In Vitro and In Vivo Effects of ZMIZ1 Variants (A) Effect of ZMIZ1 variants on DHT-induced AR activity, as determined by the ARE-luciferase assay. HEK293T cells were cultivated with 1 nM DHT or without DHT (ethanol as vehicle) and transiently transfected with 30 ng of ZMIZ1 expression constructs in combination with 5 ng of pEGFP-ARwt (wild-type AR expression plasmid), 150 ng of pARE-luc (androgen response element (ARE)-driven luciferase reporter plasmid), and 20 ng of pRenilla-luc (renilla luciferase expression vector for normalization). The total amount of plasmids per well was kept constant by adding empty vectors as needed. Control transfections without the pEGFP-ARwt or the ZMIZ1 vectors were also performed. Transfection experiments were repeated three times in quadruplicate.
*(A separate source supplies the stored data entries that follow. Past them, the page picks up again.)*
-- pv_equiv track=rewrite | github.com/tyler-fishbone/data-structures-and-algorithms | challenges/shift-list/shift_list.py | insert_shift_list
-- ===== SOURCE A (Python) =====
-- def insert_shift_list(list_input, val):
--     list_output = []
--     list_midpoint = len(list_input) // 2
--     for i in range(len(list_input) + 1):
--         if i < list_midpoint:
--             list_output += [list_input[i]]
--         elif i == list_midpoint:
--             list_output += [val]
--         else:
--             list_output += [list_input[i - 1]]
--     return list_output
-- ===== SOURCE B (Python) =====
-- def insert_shift_list(list_input, val):
--     mid = len(list_input) // 2
--     return list_input[:mid] + [val] + list_input[mid:]
-- ===== Notes on version B (the rewrite author's own statement) =====
-- stated objective: simpler
-- what changed: Replaces the index loop with its three-way branch and per-element appends by a single slice-concatenation expression list_input[:mid] + [val] + list_input[mid:].
import Mathlib
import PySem

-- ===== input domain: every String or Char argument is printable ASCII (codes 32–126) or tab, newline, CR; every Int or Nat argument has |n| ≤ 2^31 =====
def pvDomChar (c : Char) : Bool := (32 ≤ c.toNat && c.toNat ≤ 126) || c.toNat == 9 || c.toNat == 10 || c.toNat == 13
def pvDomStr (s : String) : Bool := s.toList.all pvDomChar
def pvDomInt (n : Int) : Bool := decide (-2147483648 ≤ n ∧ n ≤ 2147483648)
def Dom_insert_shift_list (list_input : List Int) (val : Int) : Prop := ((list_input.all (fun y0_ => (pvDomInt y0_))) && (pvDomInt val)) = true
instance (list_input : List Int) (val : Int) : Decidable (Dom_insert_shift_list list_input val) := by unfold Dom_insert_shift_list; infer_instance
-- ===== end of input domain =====

-- B builds the result as one slice-concatenation instead of A's index loop; equivalence of the return values is proved on all inputs.

-- ===== PORT A =====
-- literal port of A: loop over range(len(list_input)+1) with the three-way branch,
-- appending one element per iteration (indices are always in range, so pyGetD's
-- default 0 is never used).
def insert_shift_list (list_input : List Int) (val : Int) : List Int :=
  let list_midpoint := PySem.Int.floordiv (PySem.List.len list_input) 2
  (PySem.List.pyRange 0 (PySem.List.len list_input + 1) 1).foldl
    (fun list_output i =>
      if i < list_midpoint then
        list_output ++ [PySem.List.pyGetD list_input i 0]
      else if i = list_midpoint then
        list_output ++ [val]
      else
        list_output ++ [PySem.List.pyGetD list_input (i - 1) 0]) []

-- ===== PORT B =====
-- literal port of B: list_input[:mid] + [val] + list_input[mid:]
def insert_shift_list_alt (list_input : List Int) (val : Int) : List Int :=
  let mid := PySem.Int.floordiv (PySem.List.len list_input) 2
  PySem.List.slice list_input none (some mid) ++ [val] ++ PySem.List.slice list_input (some mid) none

-- ===== PRECONDITION & SPEC =====
def Spec_insert_shift_list (list_input : List Int) (val : Int) (out : List Int) : Prop := out = insert_shift_list_alt list_input val
instance (list_input : List Int) (val : Int) (out : List Int) : Decidable (Spec_insert_shift_list list_input val out) := by unfold Spec_insert_shift_list; infer_instance

-- ===== CLAIM (what is proved, stated in full; the proofs are below) =====
def Claim_equal_insert_shift_list : Prop := ∀ (list_input : List Int) (val : Int), Dom_insert_shift_list list_input val → Spec_insert_shift_list list_input val (insert_shift_list list_input val)

-- ===== LEMMAS AND PROOFS =====

-- prefix of A's loop: indices 0..m-1 read list_input[i], producing take m
lemma map_pyGetD_range_take (xs : List Int) (d : Int) :
    ∀ m : Nat, m ≤ xs.length →
      (PySem.List.pyRange 0 (m : Int) 1).map (fun j => PySem.List.pyGetD xs j d) = xs.take m := by
  intro m
  induction m with
  | zero => intro _; simp
  | succ m ih =>
    intro h
    have h1 : (0 : Int) ≤ (m : Int) := by exact_mod_cast Nat.zero_le m
    have : ((m : Int) + 1) = ((m + 1 : Nat) : Int) := by push_cast; ring
    rw [← this, PySem.List.pyRange_one_succ_right h1, List.map_append, ih (by omega)]
    have hm : m < xs.length := by omega
    simp only [List.map_cons, List.map_nil, PySem.List.pyGetD_natCast]
    rw [List.take_add_one]
    simp [List.getD_eq_getElem?_getD, List.getElem?_eq_getElem hm]

-- suffix of A's loop: indices mid+1..n read list_input[i-1], producing drop mid
lemma map_pyGetD_range_shift_drop (xs : List Int) (d : Int) (m : Nat) (hm : m ≤ xs.length) :
    (PySem.List.pyRange ((m : Int) + 1) ((xs.length : Int) + 1) 1).map
        (fun j => PySem.List.pyGetD xs (j - 1) d) = xs.drop m := by
  have h := PySem.List.map_pyGetD_pyRange xs d (a := (m : Int)) (by exact_mod_cast Nat.zero_le m)
  simp only [PySem.List.len, Int.toNat_natCast] at h
  rw [PySem.List.pyRange_one] at h ⊢
  have hlen : ((xs.length : Int) + 1 - ((m : Int) + 1)).toNat = ((xs.length : Int) - (m : Int)).toNat := by omega
  have hfun : ((fun j => PySem.List.pyGetD xs (j - 1) d) ∘ fun k : Nat => (m : Int) + 1 + (k : Int))
       = ((fun j => PySem.List.pyGetD xs j d) ∘ fun k : Nat => (m : Int) + (k : Int)) := by
    funext k; simp [Function.comp]; ring_nf
  rw [hlen, List.map_map, hfun, ← List.map_map]
  exact h

theorem insert_shift_list_eq (xs : List Int) (val : Int) :
    insert_shift_list xs val = xs.take (xs.length / 2) ++ [val] ++ xs.drop (xs.length / 2) := by
  unfold insert_shift_list
  have hmid : PySem.Int.floordiv ((xs.length : Int)) 2 = ((xs.length / 2 : Nat) : Int) :=
    PySem.Int.floordiv_natCast xs.length 2
  set m : Nat := xs.length / 2 with hm
  have hm_le : m ≤ xs.length := Nat.div_le_self _ _
  have h0m : (0 : Int) ≤ (m : Int) := by exact_mod_cast Nat.zero_le m
  have hmn : (m : Int) ≤ (xs.length : Int) + 1 := by
    have := hm_le; omega
  have hmn1 : (m : Int) + 1 ≤ (xs.length : Int) + 1 := by
    have := hm_le; omega
  simp only [PySem.List.len, hmid]
  set f : List Int → Int → List Int := fun list_output i =>
    if i < (m : Int) then list_output ++ [PySem.List.pyGetD xs i 0]
    else if i = (m : Int) then list_output ++ [val]
    else list_output ++ [PySem.List.pyGetD xs (i - 1) 0] with hf
  rw [PySem.List.pyRange_one_append 0 (m : Int) ((xs.length : Int) + 1) h0m hmn,
      PySem.List.pyRange_one_append (m : Int) ((m : Int) + 1) ((xs.length : Int) + 1)
        (by omega) hmn1,
      PySem.List.pyRange_one_singleton]
  rw [List.foldl_append, List.foldl_append]
  -- first segment: all i < m read list_input[i]
  have hseg1 : (PySem.List.pyRange 0 (m : Int) 1).foldl f [] = xs.take m := by
    rw [PySem.List.foldl_congr_mem (PySem.List.pyRange 0 (m : Int) 1) f
      (fun acc i => acc ++ [PySem.List.pyGetD xs i 0]) []
      (by intro acc i hi
          have := (PySem.List.mem_pyRange_one).mp hi
          simp [hf, if_pos this.2])]
    rw [PySem.List.foldl_append_singleton_eq_map]
    simpa using map_pyGetD_range_take xs 0 m hm_le
  rw [hseg1]
  -- middle step: i = m appends val
  have hmidstep : List.foldl f (xs.take m) [(m : Int)] = xs.take m ++ [val] := by
    simp [hf]
  rw [hmidstep]
  -- last segment: all i > m read list_input[i-1]
  rw [PySem.List.foldl_congr_mem (PySem.List.pyRange ((m : Int) + 1) ((xs.length : Int) + 1) 1) f
    (fun acc i => acc ++ [PySem.List.pyGetD xs (i - 1) 0]) (xs.take m ++ [val])
    (by intro acc i hi
        have h := (PySem.List.mem_pyRange_one).mp hi
        have h1 : ¬ i < (m : Int) := by omega
        have h2 : i ≠ (m : Int) := by omega
        simp [hf, h1, h2])]
  rw [PySem.List.foldl_append_singleton_eq_map]
  rw [map_pyGetD_range_shift_drop xs 0 m hm_le]

theorem insert_shift_list_alt_eq (xs : List Int) (val : Int) :
    insert_shift_list_alt xs val = xs.take (xs.length / 2) ++ [val] ++ xs.drop (xs.length / 2) := by
  unfold insert_shift_list_alt
  have hmid : PySem.Int.floordiv ((xs.length : Int)) 2 = ((xs.length / 2 : Nat) : Int) :=
    PySem.Int.floordiv_natCast xs.length 2
  simp only [PySem.List.len, hmid]
  rw [PySem.List.slice_to_natCast, PySem.List.slice_from_natCast]

-- ===== VERDICT (by name: the statement is the Claim_ definition above) =====
theorem insert_shift_list_spec : Claim_equal_insert_shift_list := by
  intro xs val _
  unfold Spec_insert_shift_list
  rw [insert_shift_list_eq, insert_shift_list_alt_eq]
Relative luciferase units (RLUs) are presented as the mean ± SEM. Two-tailed t test, ^∗p < 0.05, ^∗∗p < 0.01, ^∗∗∗p < 0.001. (B) Effect of ZMIZ1 variants on neuronal migration and positioning. cDNA constructions were coelectroporated with an RFP-encoding reporter construction (dt-Tomato) in progenitor cells adjacent to the ventricle of E14.5 embryonic mouse cortices. Analyses were performed at E18.5. Images show coronal sections of E18.5 brains electroporated at E14.5 with either a control vector, WT ZMIZ1 or one of the three mutated forms of ZMIZ1. Sections were stained with 4′,6-diamidino-2-phenylindole (DAPI). Abbreviations: CP, cortical plate; IZ, intermediate zone; and VZ/SVZ, ventricular zone/subventricular zone. Scale bar, 50 μm. Histograms present the quantification of the percentage of fluorescent neurons in four different regions: upper and lower CP, IZ, and VZ/SVZ. Data are presented as the mean ± SEM, two-way ANOVA with Tukey’s multiple comparisons test, ^∗p < 0.05, ^∗∗p < 0.01, ^∗∗∗p < 0.001, and ^∗∗∗∗p < 0.0001 compared to an empty vector control. (C) Morphological features of cells accumulated in the IZ with the three ZMIZ1 variants. Arrow shows cells with long and abnormally oriented processes. Double arrow shows a bipolar cell with a leading process oriented toward the VZ. Scale bar, 50 μm.